Thanks for the advice. As I have about 13 000 samples of state 0, I think this is what I’m going to try first.

Also as the deltas span roughly 4 orders of magnitude (0.001 to 10) I was wondering what would be the most appropriate encoder to use or if applying a log transformation before the training would be in order.

Kr


#15

I think you will need to experiment, but a logarithmic encoding of the deltas is certainly something I would try.


#16

Hi Matt,

I’m currently trying the strategy you suggested. What I’m observing though is that the processing time to learn a new sequence seem to take longer as time goes (e.g an additional 20 sequences takes 30 seconds to learn after 200 sequences, 45 seconds after 400 sequences, 55 seconds after 600,…). is that an expected behavior ? (note: there is no memory swap happening)

Thanks.


#17

How do you define “learn a new sequence”?

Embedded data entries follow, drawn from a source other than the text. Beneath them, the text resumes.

-- pv_equiv track=rewrite | github.com/jonubhab/Wordle | Wordle Hard Manual.py | slot
-- ===== SOURCE A (Python) =====
-- def slot(yellow,chr):
--     for i in range(5):
--         if chr in yellow[i]: return i
--     else:
--         for j in range(5):
--             for k in yellow[j]:
--                 if k!=" ": break
--             else: return j
-- ===== SOURCE B (Python) =====
-- def slot(yellow, chr):
--     first_empty = None
--     for i in range(5):
--         if chr in yellow[i]:
--             return i
--         if first_empty is None and all(k == " " for k in yellow[i]):
--             first_empty = i
--     return first_empty
-- ===== Notes on version B (the rewrite author's own statement) =====
-- stated objective: simpler
-- what changed: A's two sequential priority scans (first for a chr match, then a fresh scan for an all-space slot) are merged into one pass that returns on a chr match and maintains a once-set first-empty candidate returned at the end.
import Mathlib
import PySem

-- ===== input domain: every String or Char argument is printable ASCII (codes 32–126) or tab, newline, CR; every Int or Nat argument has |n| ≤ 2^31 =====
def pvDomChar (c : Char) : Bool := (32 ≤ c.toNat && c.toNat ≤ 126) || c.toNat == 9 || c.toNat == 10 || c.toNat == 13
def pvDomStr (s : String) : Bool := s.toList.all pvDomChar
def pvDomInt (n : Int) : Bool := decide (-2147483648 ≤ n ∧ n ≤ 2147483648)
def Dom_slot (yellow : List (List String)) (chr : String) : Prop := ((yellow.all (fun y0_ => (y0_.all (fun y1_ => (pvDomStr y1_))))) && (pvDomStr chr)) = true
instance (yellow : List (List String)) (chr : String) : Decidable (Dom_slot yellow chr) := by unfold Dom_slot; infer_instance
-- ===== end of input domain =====

-- B merges A's two priority-ordered scans into one pass keeping a first-empty candidate; simpler, same cost.

-- ===== PORT A =====
-- inner 'for k in yellow[j]: if k!=" ": break / else: return j' — true iff the loop finishes without break
def slotA_inner (row : List String) : Bool :=
  match row with
  | [] => true
  | k :: rest => if k ≠ " " then false else slotA_inner rest

-- second loop 'for j in range(5): …' starting at j; none on IndexError or fall-through
def slotA_loop2 (yellow : List (List String)) (j : Nat) : Option Int :=
  if j < 5 then
    match PySem.List.pyGet? yellow (Int.ofNat j) with
    | none => none        -- IndexError (excluded by Pre_slot)
    | some row => if slotA_inner row then some (Int.ofNat j) else slotA_loop2 yellow (j + 1)
  else none
termination_by 5 - j

-- first loop 'for i in range(5): …'; on completion falls into the second loop from 0
def slotA_loop1 (yellow : List (List String)) (chr : String) (i : Nat) : Option Int :=
  if i < 5 then
    match PySem.List.pyGet? yellow (Int.ofNat i) with
    | none => none        -- IndexError (excluded by Pre_slot)
    | some row => if chr ∈ row then some (Int.ofNat i) else slotA_loop1 yellow chr (i + 1)
  else slotA_loop2 yellow 0
termination_by 5 - i

def slot (yellow : List (List String)) (chr : String) : Option Int :=
  slotA_loop1 yellow chr 0

-- ===== PORT B =====
-- all(k == " " for k in row)
def slotB_allSpace (row : List String) : Bool := row.all (fun k => k == " ")

-- the single pass, carrying the once-set first_empty candidate
def slotB_loop (yellow : List (List String)) (chr : String) (i : Nat) (firstEmpty : Option Int) : Option Int :=
  if i < 5 then
    match PySem.List.pyGet? yellow (Int.ofNat i) with
    | none => none        -- IndexError (excluded by Pre_slot)
    | some row =>
      if chr ∈ row then some (Int.ofNat i)
      else slotB_loop yellow chr (i + 1)
        (if firstEmpty = none ∧ slotB_allSpace row then some (Int.ofNat i) else firstEmpty)
  else firstEmpty
termination_by 5 - i

def slot_alt (yellow : List (List String)) (chr : String) : Option Int :=
  slotB_loop yellow chr 0 none

-- ===== PRECONDITION & SPEC =====
-- Pre_ excludes exactly the inputs where A raises IndexError: fewer than 5 rows and chr in none of them.
def Pre_slot (yellow : List (List String)) (chr : String) : Prop :=
  5 ≤ yellow.length ∨ ∃ ys ∈ yellow, chr ∈ ys
instance (yellow : List (List String)) (chr : String) : Decidable (Pre_slot yellow chr) := by
  unfold Pre_slot; infer_instance
def pvWitness_slot : List (List String) × String := ([["a"], [" "], [], ["b"], ["c"]], "b")

def Spec_slot (yellow : List (List String)) (chr : String) (out : Option Int) : Prop := out = slot_alt yellow chr
instance (yellow : List (List String)) (chr : String) (out : Option Int) : Decidable (Spec_slot yellow chr out) := by unfold Spec_slot; infer_instance

-- ===== CLAIM (what is proved, stated in full; the proofs are below) =====
def Claim_equal_slot : Prop := ∀ (yellow : List (List String)) (chr : String), Dom_slot yellow chr → Pre_slot yellow chr → Spec_slot yellow chr (slot yellow chr)

-- ===== LEMMAS AND PROOFS =====

theorem slotA_inner_eq_allSpace (row : List String) : slotA_inner row = slotB_allSpace row := by
  induction row with
  | nil => rfl
  | cons k rest ih =>
    simp only [slotA_inner, slotB_allSpace, List.all_cons]
    by_cases h : k = " "
    · simp [h, ih, slotB_allSpace]
    · simp [h]

-- long lists: both loops agree from i, provided the candidate fe matches what A's second scan
-- from 0 would produce relative to position i
theorem loops_agree_of_len (yellow : List (List String)) (chr : String) :
    ∀ n i fe, i + n = 5 → 5 ≤ yellow.length →
    (∀ x, fe = some x → slotA_loop2 yellow 0 = some x) →
    (fe = none → slotA_loop2 yellow 0 = slotA_loop2 yellow i) →
    slotA_loop1 yellow chr i = slotB_loop yellow chr i fe := by
  intro n
  induction n with
  | zero =>
    intro i fe hi hlen hsome hnone
    have h5 : i = 5 := by omega
    subst h5
    rw [slotA_loop1, slotB_loop]
    simp only [show ¬ (5 < 5) from by omega, if_false]
    cases fe with
    | none => rw [hnone rfl, slotA_loop2]; simp
    | some x => exact hsome x rfl
  | succ n ih =>
    intro i fe hi hlen hsome hnone
    have hi5 : i < 5 := by omega
    have h : i < yellow.length := by omega
    have hget : PySem.List.pyGet? yellow (Int.ofNat i) = some (yellow[i]'h) := by
      simp [List.getElem?_eq_getElem h]
    rw [slotA_loop1, slotB_loop]
    simp only [hi5, if_true, hget]
    by_cases hmem : chr ∈ (yellow[i]'h)
    · simp [hmem]
    · simp only [hmem, if_false]
      apply ih (i + 1) _ (by omega) hlen
      · intro x hx
        by_cases hfe : fe = none
        · subst hfe
          by_cases hsp : slotB_allSpace (yellow[i]'h) = true
          · simp only [hsp, and_true] at hx
            rw [hnone rfl, slotA_loop2]
            simp [hi5, slotA_inner_eq_allSpace, ← hx]
            simp [List.getElem?_eq_getElem h, hsp]
          · simp [hsp] at hx
        · obtain ⟨y, hy⟩ := Option.ne_none_iff_exists'.mp hfe
          subst hy
          simp only [reduceCtorEq, false_and, if_false] at hx
          exact hsome x hx
      · intro hfe'
        by_cases hfe : fe = none
        · subst hfe
          by_cases hsp : slotB_allSpace (yellow[i]'h) = true
          · simp [hsp] at hfe'
          · rw [hnone rfl, slotA_loop2]
            simp [hi5, slotA_inner_eq_allSpace]
            simp [List.getElem?_eq_getElem h, hsp]
        · obtain ⟨y, hy⟩ := Option.ne_none_iff_exists'.mp hfe
          subst hy
          simp at hfe'

-- short lists: if chr occurs somewhere at or after i, both loops return that first index
theorem loops_agree_of_mem (yellow : List (List String)) (chr : String) :
    ∀ n i fe, i + n = 5 → yellow.length < 5 →
    (∃ j, i ≤ j ∧ ∃ h : j < yellow.length, chr ∈ yellow[j]) →
    slotA_loop1 yellow chr i = slotB_loop yellow chr i fe := by
  intro n
  induction n with
  | zero =>
    intro i fe hi hlen ⟨j, hij, hj, _⟩
    omega
  | succ n ih =>
    intro i fe hi hlen hex
    obtain ⟨j, hij, hj, hmem⟩ := hex
    have hi5 : i < 5 := by omega
    have hilen : i < yellow.length := by omega
    have hget : PySem.List.pyGet? yellow (Int.ofNat i) = some (yellow[i]'hilen) := by
      simp [List.getElem?_eq_getElem hilen]
    rw [slotA_loop1, slotB_loop]
    simp only [hi5, if_true, hget]
    by_cases hmemi : chr ∈ yellow[i]'hilen
    · simp [hmemi]
    · simp only [hmemi, if_false]
      apply ih (i + 1) _ (by omega) hlen
      refine ⟨j, ?_, hj, hmem⟩
      rcases Nat.lt_or_ge i j with h | h
      · omega
      · have : i = j := by omega
        subst this
        exact absurd hmem hmemi

-- ===== VERDICT (by name: the statement is the Claim_ definition above) =====
theorem slot_spec : Claim_equal_slot := by
  intro yellow chr _ hpre
  unfold Spec_slot slot slot_alt
  rcases Nat.lt_or_ge yellow.length 5 with hlen | hlen
  · rcases hpre with h5 | ⟨ys, hys, hmem⟩
    · omega
    · obtain ⟨j, hj, hjy⟩ := List.mem_iff_getElem.mp hys
      exact loops_agree_of_mem yellow chr 5 0 none rfl hlen ⟨j, Nat.zero_le j, hj, hjy ▸ hmem⟩
  · exact loops_agree_of_len yellow chr 5 0 none rfl hlen (by simp) (fun _ => rfl)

This is typical of the TM when there are no resets. If you want to decrease model size, there is some good advice in HTM anomaly detection model too large for streaming analysis.


#18

A sequence is a set of 50 values the model is learning, then a reset happen (the sequence ID changes in the CSV file fed into the OPF model, declared as a ‘S’ column) and then another sequence of 50 values and so on,…

So what you are saying here is that the reset may not happen ?


#19

No, it should be happening, but I don’t know of any tests that look at how the model size grows with resets vs no resets. I thought that models that don’t reset would perform worse over time, but my intuition could be wrong. @Paul_Lamb do you have any thoughts on how well models perform (reset vs no reset)?


#20

If you do not use resets, the length of the sequence grows longer the more often it is repeated. For example, sequence A-B-C-D repeated for a number of times, the sequence of representations becomes:

With reset: A -> B’ -> C’ -> D’
Without a reset: A -> B’ -> C’ -> D’ -> A’ -> B’’ -> C’’ -> D’’ -> A’’ -> B’’’ -> C’’’ -> D’’’ …

In the second case (no reset) each time it reaches the end of the known sequence, the minicolumns for the next input bursts, and a new input is added to the end of the sequence. Because of the bursting, this results in the next input activating a union of that next input in all itterations of the repeating sequence. For example, if A bursted at the end of my above example, the next timesteps would have the following activity:

A -> B’+B’’+B’’’ -> C’+C’’+C’’’ -> D’+D’’+D’’’ -> A’+A’’+A’’’ -> B’’+B’’’ -> C’’+C’’’ -> D’’+D’’’ …

With the unions becoming more sparse each cycle through the repeating sequence. Since predictions are generated based on active cells, having all of these unions of activity that become denser and denser over time could definitely impact performance.